Program and activities

The unconference format emphasized attendee-driven programming similar to methods used at Foo Camp, BarCamp, and Open Space Technology gatherings. Sessions ranged from policy-writing workshops where participants drafted conduct documents for maintainers of projects such as Linux kernel modules and WordPress plugins, to skill-building labs addressing topics like community moderation practices used at Stack Overflow, Stack Exchange, and GitLab. Speakers and facilitators included staff from Mozilla Foundation, maintainers of projects hosted by GitHub, diversity officers from Intel and Facebook, and researchers connected to ACM SIGSOFT and IEEE Computer Society.
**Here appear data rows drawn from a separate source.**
-- pv_equiv track=rewrite | github.com/zifwang/599FinalProject | src/data_preparation.py | find_2_3_underscore_OD_file
-- ===== SOURCE A (Python) =====
-- def find_2_3_underscore_OD_file(string):
--     """
--         Function to find the second & third underscore's position in the string
--         Argument: string: a fileName contains more than 3 underscore
--         Return:
--             position_1: position of the second underscore
--             position_2: position of the third underscore
--     """
--     position_1 = 0
--     position_2 = 0
--     numberOfUnderscore = 0
--     for i in range (0,len(string)):
--         if(string[i] == '_'):
--             numberOfUnderscore += 1
--             if(numberOfUnderscore == 2):
--                 position_1 = i
--             if(numberOfUnderscore == 3):
--                 position_2 = i
--                 break
--
--     return position_1,position_2
-- ===== SOURCE B (Python) =====
-- def find_2_3_underscore_OD_file(string):
--     idx = [i for i, c in enumerate(string) if c == '_']
--     position_1 = idx[1] if len(idx) >= 2 else 0
--     position_2 = idx[2] if len(idx) >= 3 else 0
--     return position_1, position_2
-- ===== Notes on version B (the rewrite author's own statement) =====
-- stated objective: simpler
-- what changed: Replaces the stateful counting loop with break by a precomputed list of all underscore positions plus direct indexing with defaults.
import Mathlib
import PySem

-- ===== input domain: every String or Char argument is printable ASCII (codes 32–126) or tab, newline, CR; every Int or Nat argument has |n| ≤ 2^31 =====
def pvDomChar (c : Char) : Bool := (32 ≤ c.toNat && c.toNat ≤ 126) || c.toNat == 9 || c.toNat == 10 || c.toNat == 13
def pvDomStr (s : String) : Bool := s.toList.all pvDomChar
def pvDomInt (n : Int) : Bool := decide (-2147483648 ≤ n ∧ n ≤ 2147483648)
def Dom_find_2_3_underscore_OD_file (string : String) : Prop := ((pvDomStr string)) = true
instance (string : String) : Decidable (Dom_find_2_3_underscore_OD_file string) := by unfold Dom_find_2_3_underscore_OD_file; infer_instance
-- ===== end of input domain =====

-- B replaces A's counting loop with break by a precomputed list of underscore positions plus indexing with defaults (simpler decomposition, same cost).

-- ===== PORT A =====
-- A's for-loop over indices with counter and break, as structural recursion over the chars.
def findLoopA : List Char → Int → Int → Int → Int → Int × Int
  | [], _, _, p1, p2 => (p1, p2)
  | c :: rest, i, n, p1, p2 =>
    if c = '_' then
      let n' := n + 1
      let p1' := if n' = 2 then i else p1
      if n' = 3 then (p1', i)   -- break
      else findLoopA rest (i + 1) n' p1' p2
    else findLoopA rest (i + 1) n p1 p2

def find_2_3_underscore_OD_file (string : String) : Int × Int :=
  findLoopA string.toList 0 0 0 0

-- ===== PORT B =====
-- idx = [i for i, c in enumerate(string) if c == '_']
def find_2_3_underscore_OD_file_alt (string : String) : Int × Int :=
  let idx : List Int :=
    ((string.toList.zipIdx).filter (fun p => p.1 = '_')).map (fun p => (p.2 : Int))
  let position_1 : Int := if idx.length ≥ 2 then idx.getD 1 0 else 0
  let position_2 : Int := if idx.length ≥ 3 then idx.getD 2 0 else 0
  (position_1, position_2)

-- ===== PRECONDITION & SPEC =====
def Spec_find_2_3_underscore_OD_file (string : String) (out : Int × Int) : Prop := out = find_2_3_underscore_OD_file_alt string
instance (string : String) (out : Int × Int) : Decidable (Spec_find_2_3_underscore_OD_file string out) := by unfold Spec_find_2_3_underscore_OD_file; infer_instance

-- ===== CLAIM (what is proved, stated in full; the proofs are below) =====
def Claim_equal_find_2_3_underscore_OD_file : Prop := ∀ (string : String), Dom_find_2_3_underscore_OD_file string → Spec_find_2_3_underscore_OD_file string (find_2_3_underscore_OD_file string)

-- ===== LEMMAS AND PROOFS =====

-- indices (as Int) of '_' in l, counting from offset i
def uidx : List Char → Int → List Int
  | [], _ => []
  | c :: r, i => if c = '_' then i :: uidx r (i + 1) else uidx r (i + 1)

theorem uidx_eq_filter (l : List Char) (k : Nat) :
    ((l.zipIdx k).filter (fun p => p.1 = '_')).map (fun p => (p.2 : Int)) = uidx l (k : Int) := by
  induction l generalizing k with
  | nil => simp [uidx]
  | cons c r ih =>
    by_cases h : c = '_' <;>
      · simp [uidx, List.zipIdx_cons, h]
        exact_mod_cast ih (k + 1)

theorem loopA_two (l : List Char) (i p1 p2 : Int) :
    findLoopA l i 2 p1 p2 = (p1, (uidx l i).getD 0 p2) := by
  induction l generalizing i with
  | nil => simp [findLoopA, uidx]
  | cons c r ih =>
    by_cases h : c = '_' <;> simp [findLoopA, uidx, h, ih]

theorem loopA_one (l : List Char) (i p1 p2 : Int) :
    findLoopA l i 1 p1 p2 = ((uidx l i).getD 0 p1, (uidx l i).getD 1 p2) := by
  induction l generalizing i with
  | nil => simp [findLoopA, uidx]
  | cons c r ih =>
    by_cases h : c = '_' <;> simp [findLoopA, uidx, h, ih, loopA_two]

theorem loopA_zero (l : List Char) (i p1 p2 : Int) :
    findLoopA l i 0 p1 p2 = ((uidx l i).getD 1 p1, (uidx l i).getD 2 p2) := by
  induction l generalizing i with
  | nil => simp [findLoopA, uidx]
  | cons c r ih =>
    by_cases h : c = '_' <;> simp [findLoopA, uidx, h, ih, loopA_one]

theorem getD_of_length_lt {α : Type} (l : List α) (n : Nat) (d : α) (h : l.length ≤ n) :
    l.getD n d = d := by
  simp [List.getD, List.getElem?_eq_none (by omega : l.length ≤ n)]

-- ===== VERDICT (by name: the statement is the Claim_ definition above) =====
theorem find_2_3_underscore_OD_file_spec : Claim_equal_find_2_3_underscore_OD_file := by
  intro s _
  unfold Spec_find_2_3_underscore_OD_file find_2_3_underscore_OD_file find_2_3_underscore_OD_file_alt
  rw [loopA_zero]
  have h := uidx_eq_filter s.toList 0
  simp only [Int.natCast_zero] at h
  show _ = (_, _)
  rw [show ((s.toList.zipIdx).filter (fun p => p.1 = '_')) = ((s.toList.zipIdx 0).filter (fun p => p.1 = '_')) from rfl, h]
  generalize uidx s.toList 0 = u
  refine Prod.ext ?_ ?_ <;> simp only
  · split_ifs with h2
    · rfl
    · exact getD_of_length_lt u 1 0 (by omega)
  · split_ifs with h3
    · rfl
    · exact getD_of_length_lt u 2 0 (by omega)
Activities included lightning talks, peer coaching modeled after Code for America fellows, role-playing scenarios reflecting incidents at events like SXSW, and strategic planning sessions mirroring corporate diversity initiatives at Amazon (company) and IBM.
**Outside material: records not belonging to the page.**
-- pv_equiv track=rewrite | github.com/jiyuzh/hashfs-strata | graphing/IDXDataObject.py | filter_configs
-- ===== SOURCE A (Python) =====
-- import copy
--
-- def filter_configs(config_filter, dfs):
--     assert config_filter is not None
--     new_dfs = copy.deepcopy(dfs)
--     for bench in [k for k in dfs]:
--         for config in [x for x in dfs[bench]]:
--             matches_any = False
--             for c in config_filter:
--                 if c == config:
--                     matches_any = True
--                     break
--             if not matches_any:
--                 new_dfs[bench].pop(config, None)
--
--     return new_dfs
-- ===== SOURCE B (Python) =====
-- import copy
--
-- def filter_configs(config_filter, dfs):
--     assert config_filter is not None
--     return {bench: {cfg: copy.deepcopy(df) for cfg, df in configs.items()
--                     if cfg in config_filter}
--             for bench, configs in dfs.items()}
-- ===== Notes on version B (the rewrite author's own statement) =====
-- stated objective: simpler
-- what changed: Inverts copy-everything-then-pop-rejected into a single dict comprehension that builds only the accepted configs (copying each kept dataframe individually), with no mutation pass.
import Mathlib
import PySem

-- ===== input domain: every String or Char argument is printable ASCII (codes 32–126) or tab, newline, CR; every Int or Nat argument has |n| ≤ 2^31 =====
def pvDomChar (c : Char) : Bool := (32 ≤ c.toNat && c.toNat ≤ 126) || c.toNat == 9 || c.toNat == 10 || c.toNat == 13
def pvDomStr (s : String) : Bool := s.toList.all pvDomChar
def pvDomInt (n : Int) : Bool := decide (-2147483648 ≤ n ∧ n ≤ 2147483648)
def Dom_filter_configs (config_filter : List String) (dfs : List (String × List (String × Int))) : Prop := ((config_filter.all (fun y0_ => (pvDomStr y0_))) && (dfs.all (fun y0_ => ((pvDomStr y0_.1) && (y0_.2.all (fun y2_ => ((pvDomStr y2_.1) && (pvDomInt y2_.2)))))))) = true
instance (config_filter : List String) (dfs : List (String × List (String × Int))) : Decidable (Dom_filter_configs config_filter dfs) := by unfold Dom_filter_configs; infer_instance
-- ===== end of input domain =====

-- B replaces A's deepcopy-then-pop-rejected mutation pass by directly building the dict of accepted configs (simpler decomposition; return values proved equal).

-- ===== PORT A =====
-- the inner `for c in config_filter: if c == config: matches_any = True; break` loop
def pvMatchesAny (config_filter : List String) (config : String) : Bool :=
  match config_filter with
  | [] => false
  | c :: rest => if c == config then true else pvMatchesAny rest config

-- `new_dfs[bench].pop(config, None)`: remove the first pair with this key (no-op if absent)
def pvPopKey (xs : List (String × Int)) (config : String) : List (String × Int) :=
  match xs with
  | [] => []
  | (k, v) :: rest => if k == config then rest else (k, v) :: pvPopKey rest config

def filter_configs (config_filter : List String) (dfs : List (String × List (String × Int))) : List (String × List (String × Int)) :=
  -- new_dfs = copy.deepcopy(dfs); then for each bench, pop every non-matching config from its copy
  dfs.map (fun bc =>
    (bc.1, bc.2.foldl (fun acc cd =>
        if pvMatchesAny config_filter cd.1 then acc else pvPopKey acc cd.1) bc.2))

-- ===== PORT B =====
def filter_configs_alt (config_filter : List String) (dfs : List (String × List (String × Int))) : List (String × List (String × Int)) :=
  dfs.map (fun bc => (bc.1, bc.2.filter (fun cd => config_filter.contains cd.1)))

-- ===== PRECONDITION & SPEC =====
def Spec_filter_configs (config_filter : List String) (dfs : List (String × List (String × Int))) (out : List (String × List (String × Int))) : Prop := out = filter_configs_alt config_filter dfs
instance (config_filter : List String) (dfs : List (String × List (String × Int))) (out : List (String × List (String × Int))) : Decidable (Spec_filter_configs config_filter dfs out) := by unfold Spec_filter_configs; infer_instance

-- ===== CLAIM (what is proved, stated in full; the proofs are below) =====
def Claim_equal_filter_configs : Prop := ∀ (config_filter : List String) (dfs : List (String × List (String × Int))), Dom_filter_configs config_filter dfs → Spec_filter_configs config_filter dfs (filter_configs config_filter dfs)

-- ===== LEMMAS AND PROOFS =====

theorem pvMatchesAny_eq_contains (cf : List String) (c : String) :
    pvMatchesAny cf c = cf.contains c := by
  induction cf with
  | nil => rfl
  | cons x rest ih =>
    simp only [pvMatchesAny, ih, List.contains_cons]
    by_cases h : x = c
    · simp [h]
    · simp [h, Ne.symm h]

theorem pvPopKey_append (kept rest : List (String × Int)) (c : String) (v : Int)
    (h : ∀ p ∈ kept, p.1 ≠ c) :
    pvPopKey (kept ++ (c, v) :: rest) c = kept ++ rest := by
  induction kept with
  | nil => simp [pvPopKey]
  | cons p kept ih =>
    obtain ⟨k, w⟩ := p
    have hk : k ≠ c := h (k, w) (by simp)
    simp only [List.cons_append, pvPopKey, beq_iff_eq, if_neg hk]
    exact congrArg _ (ih (fun q hq => h q (by simp [hq])))

-- loop invariant: processed-and-kept prefix (all matching) ++ unprocessed suffix
theorem pvFold_filter (cf : List String) (xs kept : List (String × Int))
    (h : ∀ p ∈ kept, pvMatchesAny cf p.1 = true) :
    List.foldl (fun acc cd => if pvMatchesAny cf cd.1 then acc else pvPopKey acc cd.1)
        (kept ++ xs) xs
      = kept ++ xs.filter (fun cd => cf.contains cd.1) := by
  induction xs generalizing kept with
  | nil => simp
  | cons p xs ih =>
    obtain ⟨c, v⟩ := p
    by_cases hm : pvMatchesAny cf c = true
    · have h' : ∀ q ∈ kept ++ [(c, v)], pvMatchesAny cf q.1 = true := by
        intro q hq
        rcases List.mem_append.mp hq with hq | hq
        · exact h q hq
        · simp at hq; subst hq; exact hm
      have := ih (kept ++ [(c, v)]) h'
      simp only [List.append_assoc, List.singleton_append] at this
      have hc : c ∈ cf := by
        have := pvMatchesAny_eq_contains cf c
        rw [this] at hm; simpa using hm
      simpa [List.foldl_cons, hm, List.filter_cons, hc] using this
    · have hne : ∀ q ∈ kept, q.1 ≠ c := by
        intro q hq hEq
        exact hm (hEq ▸ h q hq)
      have hpop := pvPopKey_append kept xs c v hne
      have := ih kept h
      simp only [List.foldl_cons, if_neg hm, hpop]
      have hc : c ∉ cf := by
        have := pvMatchesAny_eq_contains cf c
        rw [this] at hm; simpa using hm
      simpa [List.filter_cons, hc] using this

-- ===== VERDICT (by name: the statement is the Claim_ definition above) =====
theorem filter_configs_spec : Claim_equal_filter_configs := by
  intro cf dfs _
  unfold Spec_filter_configs filter_configs filter_configs_alt
  refine List.map_congr_left (fun bc _ => ?_)
  have := pvFold_filter cf bc.2 [] (by simp)
  simpa using this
Participation and community

Participants included software developers, project maintainers, community managers, conference organizers, human resources professionals, and academic researchers from institutions such as Harvard University, Yale University, University of Oxford, and ETH Zurich. Attendees came from companies and organizations including Google, Facebook, Microsoft, Red Hat, Canonical (software company), and nonprofit groups like Electronic Frontier Foundation and Center for Internet and Society. The demographics emphasized women and gender minorities but welcomed allies; recruitment drew from communities active in Wikipedia, Linux Foundation, Mozilla Foundation projects, and regional meetups such as Women Who Code and Girl Develop It. The community sustained networks through mailing lists, collaborative documents hosted on platforms like GitHub and Google Docs, and enduring collaborations that connected participants to conferences including PyCon, DebConf, Grace Hopper Celebration of Women in Computing, and Wikimania.

Impact and legacy

AdaCamp influenced the adoption of formalized anti-harassment and anti-discrimination policies across multiple conferences and projects, accelerating policy work at PyCon, DebConf, Wikimania, and corporate events run by Google and Facebook. Materials developed at AdaCamp—policy templates, facilitation guides, and training modules—were reused by organizations such as Mozilla Foundation, Wikimedia Foundation, Linux Foundation, and university computing departments at Stanford University and Carnegie Mellon University. Alumni of AdaCamp took leadership roles in community governance within projects hosted on GitHub and GitLab and influenced diversity hiring practices at companies including Intel, Amazon (company), and Microsoft. The Ada Initiative’s closure prompted successor efforts and collectives that continued similar work within networks surrounding Open Source Bridge, Sustainable Open Source, Outreachy, and diversity programs linked to ACM. The archive of AdaCamp resources remains cited in policy discussions and scholarly research on inclusion in technology at venues such as CHI, ICSE, and FAccT.